Sexyola was the one who came to pick me up at the Hospital, I could have just gone straight home after it was declared okay, but somehow my footsteps were heavy to go home to the apartment, I felt useless and unexpected by Namira, why would I go back there? If Sexyola hadn't persuaded me to fight for my love.
"I'm proud to see you now, you look more like,, man, with love, Emil. No longer a naf.su predator. I envy you, hoping that someday I too will meet my true love." said Sexyola as we were on our way home from the Hospital that morning.
"Originally not just Patricia," I said that made Sexyola broke.
"I don't know, maybe Patricia's kind of not a problem either, but not a sick one like her, ah, I remember, she almost killed me that night if I didn't beat her, Ptricia's really crazy,"
I smiled, recalling the story of Sexyola who almost shot Patricia for ending their relationship, Sexyola even blatantly if playing with a man was more fun, and she even asked Patricia to give it a try, she said, until Patricia got angry and pulled a gun on her, it was incredible.
***
When I got home, Sexyola took me straight to the kitchen, she cooked with the rest of the ingredients I had bought when I was cooking for Namira, and I still remember how Namira ignored my cooking at that time. The pain is still felt.

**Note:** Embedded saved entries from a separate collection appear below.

-- ===== LEMMAS AND PROOFS =====

-- proof-side name for A's conditional count update
def pvBumpA (c : PySem.Dict String Int) (cell : String) : PySem.Dict String Int :=
  if cell ≠ "" then c.modify cell 0 (· + 1) else c

-- "m is the maximal multiplicity of l" (0 for empty l)
def pvIsMaxCnt (l : List String) (m : Int) : Prop :=
  (∀ v ∈ l, (l.count v : Int) ≤ m) ∧ ((m = 0 ∧ l = []) ∨ ∃ v ∈ l, m = (l.count v : Int))

theorem pvIsMaxCnt_unique {l : List String} {m₁ m₂ : Int}
    (h₁ : pvIsMaxCnt l m₁) (h₂ : pvIsMaxCnt l m₂) : m₁ = m₂ := by
  obtain ⟨u₁, a₁⟩ := h₁
  obtain ⟨u₂, a₂⟩ := h₂
  rcases a₁ with ⟨rfl, rfl⟩ | ⟨v, hv, rfl⟩ <;> rcases a₂ with ⟨rfl, h⟩ | ⟨w, hw, rfl⟩
  · rfl
  · exact absurd hw (List.not_mem_nil)
  · exact absurd (h ▸ hv) (List.not_mem_nil)
  · exact le_antisymm (u₂ v hv) (u₁ w hw)

theorem pvIsMaxCnt_perm {l l' : List String} {m : Int} (hp : l.Perm l')
    (h : pvIsMaxCnt l m) : pvIsMaxCnt l' m := by
  obtain ⟨u, a⟩ := h
  refine ⟨fun v hv => ?_, ?_⟩
  · rw [← hp.count_eq]; exact u v (hp.mem_iff.mpr hv)
  · rcases a with ⟨rfl, rfl⟩ | ⟨v, hv, rfl⟩
    · exact Or.inl ⟨rfl, hp.symm.eq_nil⟩
    · exact Or.inr ⟨v, hp.mem_iff.mp hv, by rw [hp.count_eq]⟩

-- in a ≤-sorted list every element is ≤ the last one
theorem pv_le_getLast? {s : List String} (h : s.Pairwise (· ≤ ·)) :
    ∀ y ∈ s, ∀ w, s.getLast? = some w → y ≤ w := by
  induction s with
  | nil => intro y hy; simp at hy
  | cons a t ih =>
    intro y hy w hw
    cases t with
    | nil =>
      simp at hy hw
      simp [hy, hw]
    | cons b u =>
      rw [List.getLast?_cons_cons] at hw
      rcases List.mem_cons.mp hy with rfl | hyt
      · have hwmem : w ∈ b :: u := List.mem_of_getLast? hw
        exact (List.pairwise_cons.mp h).1 w hwmem
      · exact ih (List.pairwise_cons.mp h).2 y hyt w hw

-- invariant of B's run scan over a ≤-sorted list: best is the maximal multiplicity,
-- run is the multiplicity of the last element, prev is the last element
theorem pv_run_inv (s : List String) (h : s.Pairwise (· ≤ ·)) :
    pvIsMaxCnt s (s.foldl pvRunStep (0, 0, none)).1 ∧
    (s.foldl pvRunStep (0, 0, none)).2.2 = s.getLast? ∧
    (∀ w, s.getLast? = some w → (s.foldl pvRunStep (0, 0, none)).2.1 = (s.count w : Int)) := by
  induction s using List.reverseRecOn with
  | nil =>
    refine ⟨⟨fun v hv => absurd hv (List.not_mem_nil), Or.inl ⟨rfl, rfl⟩⟩, rfl, fun w hw => ?_⟩
    simp at hw
  | append_singleton s x ih =>
    have hps : s.Pairwise (· ≤ ·) := (List.pairwise_append.mp h).1
    have hle : ∀ y ∈ s, y ≤ x := fun y hy =>
      (List.pairwise_append.mp h).2.2 y hy x (List.mem_singleton_self x)
    obtain ⟨⟨ub, att⟩, hprev, hrun⟩ := ih hps
    rw [List.foldl_append, List.foldl_cons, List.foldl_nil]
    set st := s.foldl pvRunStep (0, 0, none) with hst
    have hlast : (s ++ [x]).getLast? = some x := by simp
    by_cases hx : x ∈ s
    · -- x equals the last element of s
      obtain ⟨w, hw⟩ : ∃ w, s.getLast? = some w :=
        Option.ne_none_iff_exists'.mp (by
          intro hnone
          rw [List.getLast?_eq_none_iff] at hnone
          rw [hnone] at hx; exact absurd hx (List.not_mem_nil))
      have hxw : x = w := le_antisymm (pv_le_getLast? hps x hx w hw)
        (hle w (List.mem_of_getLast? hw))
      have hsome : some x = st.2.2 := by rw [hprev, hw, hxw]
      have hrunval : st.2.1 = (s.count x : Int) := by rw [hxw]; exact hrun w hw
      have hcnt : ((s ++ [x]).count x : Int) = (s.count x : Int) + 1 := by
        rw [List.count_append]; push_cast; simp
      refine ⟨⟨fun v hv => ?_, ?_⟩, by simp [pvRunStep, hlast], fun w' hw' => ?_⟩
      · -- upper bound
        simp only [pvRunStep, if_pos hsome, hrunval]
        rcases List.mem_append.mp hv with hvs | hvx
        · by_cases hvxeq : v = x
          · subst hvxeq
            rw [hcnt]
            split <;> omega
          · have : (s ++ [x]).count v = s.count v := by
              rw [List.count_append,
                List.count_eq_zero_of_not_mem (by simp [hvxeq] : v ∉ [x])]
              omega
            have hub := ub v hvs
            rw [this]
            split <;> omega
        · have : v = x := by simpa using hvx
          subst this
          rw [hcnt]
          split <;> omega
      · -- attained
        simp only [pvRunStep, if_pos hsome, hrunval]
        split
        · exact Or.inr ⟨x, by simp, by rw [hcnt]⟩
        · rcases att with ⟨hst0, rfl⟩ | ⟨v, hv, hveq⟩
          · exact absurd hx (List.not_mem_nil)
          · have hvx : v ≠ x := by
              intro hvx; subst hvx
              omega
            refine Or.inr ⟨v, List.mem_append.mpr (Or.inl hv), ?_⟩
            rw [List.count_append,
              List.count_eq_zero_of_not_mem (by simp [hvx] : v ∉ [x])]
            exact hveq
      · -- run = count of new last
        rw [hlast] at hw'
        injection hw' with hw'
        subst hw'
        simp only [pvRunStep, if_pos hsome, hrunval, hcnt]
    · -- x is new: run restarts at 1
      have hnsome : ¬ some x = st.2.2 := by
        rw [hprev]
        intro hcon
        exact hx (List.mem_of_getLast? hcon.symm)
      have hcx : ((s ++ [x]).count x : Int) = 1 := by
        rw [List.count_append]
        simp [List.count_eq_zero_of_not_mem hx]
      refine ⟨⟨fun v hv => ?_, ?_⟩, by simp [pvRunStep, hlast], fun w' hw' => ?_⟩
      · simp only [pvRunStep, if_neg hnsome]
        rcases List.mem_append.mp hv with hvs | hvx
        · have hvxne : v ≠ x := fun hc => hx (hc ▸ hvs)
          have : (s ++ [x]).count v = s.count v := by
            rw [List.count_append,
              List.count_eq_zero_of_not_mem (by simp [hvxne] : v ∉ [x])]
            omega
          have hub := ub v hvs
          rw [this]
          split <;> omega
        · have : v = x := by simpa using hvx
          subst this
          rw [hcx]
          split <;> omega
      · simp only [pvRunStep, if_neg hnsome]
        split
        · exact Or.inr ⟨x, by simp, by rw [hcx]⟩
        · rcases att with ⟨hst0, rfl⟩ | ⟨v, hv, hveq⟩
          · omega
          · have hvxne : v ≠ x := fun hc => hx (hc ▸ hv)
            refine Or.inr ⟨v, List.mem_append.mpr (Or.inl hv), ?_⟩
            rw [List.count_append,
              List.count_eq_zero_of_not_mem (by simp [hvxne] : v ∉ [x])]
            exact hveq
      · rw [hlast] at hw'
        injection hw' with hw'
        subst hw'
        simp only [pvRunStep, if_neg hnsome, hcx]

-- the A side: pvMaxValOr1 of Counter(l) is the maximal multiplicity of l (or 1 if l is empty)
theorem pv_A_side (l : List String) :
    (l = [] ∧ pvMaxValOr1 (PySem.Dict.counter l) = 1) ∨
    (l ≠ [] ∧ pvIsMaxCnt l (pvMaxValOr1 (PySem.Dict.counter l))) := by
  have hvals : (PySem.Dict.counter l).values
      = (PySem.Set.ofList l).map (fun k => (l.count k : Int)) := by
    show ((PySem.Dict.counter l).items).map (·.2) = _
    rw [PySem.Dict.items_counter, List.map_map]
    simp [Function.comp_def]
  by_cases hl : l = []
  · subst hl
    left
    refine ⟨rfl, ?_⟩
    unfold pvMaxValOr1
    rw [hvals]
    rfl
  · right
    refine ⟨hl, ?_⟩
    unfold pvMaxValOr1
    rw [hvals]
    have hmem : ∀ x, x ∈ (PySem.Set.ofList l).map (fun k => (l.count k : Int)) ↔
        ∃ v ∈ l, x = (l.count v : Int) := by
      intro x
      simp only [List.mem_map, PySem.Set.mem_ofList]
      constructor
      · rintro ⟨k, hk, rfl⟩; exact ⟨k, hk, rfl⟩
      · rintro ⟨k, hk, rfl⟩; exact ⟨k, hk, rfl⟩
    cases hmax : PySem.List.max? ((PySem.Set.ofList l).map (fun k => (l.count k : Int))) (fun v => v) with
    | none =>
      rw [PySem.List.max?_eq_none_iff] at hmax
      obtain ⟨a, ha⟩ : ∃ a, a ∈ l := by
        cases l with
        | nil => exact absurd rfl hl
        | cons a t => exact ⟨a, List.mem_cons_self⟩
      have : ((l.count a : Int)) ∈ ([] : List Int) := by
        rw [← hmax, hmem]
        exact ⟨a, ha, rfl⟩
      exact absurd this (List.not_mem_nil)
    | some m =>
      refine ⟨fun v hv => ?_, Or.inr ?_⟩
      · exact PySem.List.max?_isMax hmax _ ((hmem _).mpr ⟨v, hv, rfl⟩)
      · obtain ⟨v, hv, hveq⟩ := (hmem m).mp (PySem.List.max?_mem hmax)
        exact ⟨v, hv, hveq⟩

-- A's Counter fold over a sequence, reduced by pvMaxValOr1, equals B's sorted-run scan
theorem pv_main (seq : List String) :
    pvMaxValOr1 (seq.foldl pvBumpA PySem.Dict.empty) = pvMaxFreq seq := by
  have hfold : seq.foldl pvBumpA PySem.Dict.empty
      = PySem.Dict.counter (seq.filter (fun c => decide (c ≠ ""))) := by
    unfold pvBumpA
    rw [PySem.List.foldl_ite_eq_foldl_filter, PySem.Dict.counter_eq_foldl]
  set l := seq.filter (fun c => decide (c ≠ "")) with hl
  set s := PySem.List.sorted l (fun x => x) false with hs
  have hperm : s.Perm l := by rw [hs]; exact PySem.List.sorted_perm l (fun x => x) false
  have hsorted : s.Pairwise (· ≤ ·) := by
    rw [hs]
    exact PySem.List.sorted_pairwise l (fun x => x)
  obtain ⟨hbest, -, -⟩ := pv_run_inv s hsorted
  rw [hfold]
  unfold pvMaxFreq
  rw [← hl, ← hs]
  rcases pv_A_side l with ⟨hnil, hval⟩ | ⟨hne, hmc⟩
  · -- empty: Counter empty gives 1; sorted list empty, best = 0, B gives 1
    have hsnil : s = [] := by rw [hs, hnil]; rfl
    rw [hval, hsnil]
    rfl
  · -- nonempty: both are THE maximal multiplicity
    have hmc' : pvIsMaxCnt s (pvMaxValOr1 (PySem.Dict.counter l)) :=
      pvIsMaxCnt_perm hperm.symm hmc
    have heq := pvIsMaxCnt_unique hmc' hbest
    have hsne : s ≠ [] := by
      intro h0
      rw [h0] at hperm
      exact hne hperm.symm.eq_nil
    have hpos : (s.foldl pvRunStep (0, 0, none)).1 ≠ 0 := by
      obtain ⟨-, h⟩ := hbest
      rcases h with ⟨-, hsnil⟩ | ⟨v, hv, hveq⟩
      · exact absurd hsnil hsne
      · have : 0 < s.count v := List.count_pos_iff.mpr hv
        omega
    rw [if_pos hpos, heq]

-- port A unrolled to two maps
theorem pv_portA_char (table : List (List String)) : get_max_freq_feat table =
    table.map (fun r => pvMaxValOr1 (r.foldl pvBumpA PySem.Dict.empty))
    ++ (PySem.List.pyRange 0 (PySem.List.len (table.headD [])) 1).map (fun j =>
         pvMaxValOr1 ((PySem.List.pyRange 0 (PySem.List.len table) 1).foldl
           (fun c i => pvBumpA c (PySem.List.pyGetD (PySem.List.pyGetD table i []) j "")) PySem.Dict.empty)) := by
  unfold get_max_freq_feat
  simp only [PySem.List.foldl_append_singleton_eq_map]
  rfl

-- ===== VERDICT (by name: the statement is the Claim_ definition above) =====
theorem get_max_freq_feat_spec : Claim_equal_get_max_freq_feat := by
  intro table _ _
  unfold Spec_get_max_freq_feat get_max_freq_feat_alt
  rw [pv_portA_char, List.map_append, List.map_map]
  refine congrArg₂ (· ++ ·) ?_ ?_
  · exact List.map_congr_left (fun r _ => pv_main r)
  · refine List.map_congr_left (fun j _ => ?_)
    show pvMaxValOr1 _ = pvMaxFreq (table.map (fun row => PySem.List.pyGetD row j ""))
    rw [PySem.List.foldl_pyRange_zero_pyGetD table []
          (fun c row => pvBumpA c (PySem.List.pyGetD row j "")) PySem.Dict.empty,
        ← List.foldl_map]
    exact pv_main _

As usual, the sleeping princess woke up almost noon, when Sexyola's cooking was ripe, you know how she behaved? It was as if everything was fine and really did not care about me who had just returned home surviving an accident. Without Namira knowing I was like a madman who kept thinking about it while in Singapore, ran fast to the airport and wanted to fly home soon, then expressed my feelings to her, she said, but he doesn't care, even if I die.
Namira got into the kitchen a little awkward, I know it heard from the way she talked to Sexyola, I wanted to explode, I know, looking at him who was indifferent to me was clearly even a bandage around my head wrapped in the wound from the accident, yet he was still silent as if I was not in front of him. Believe me, being ignored is an amazingly painful taste.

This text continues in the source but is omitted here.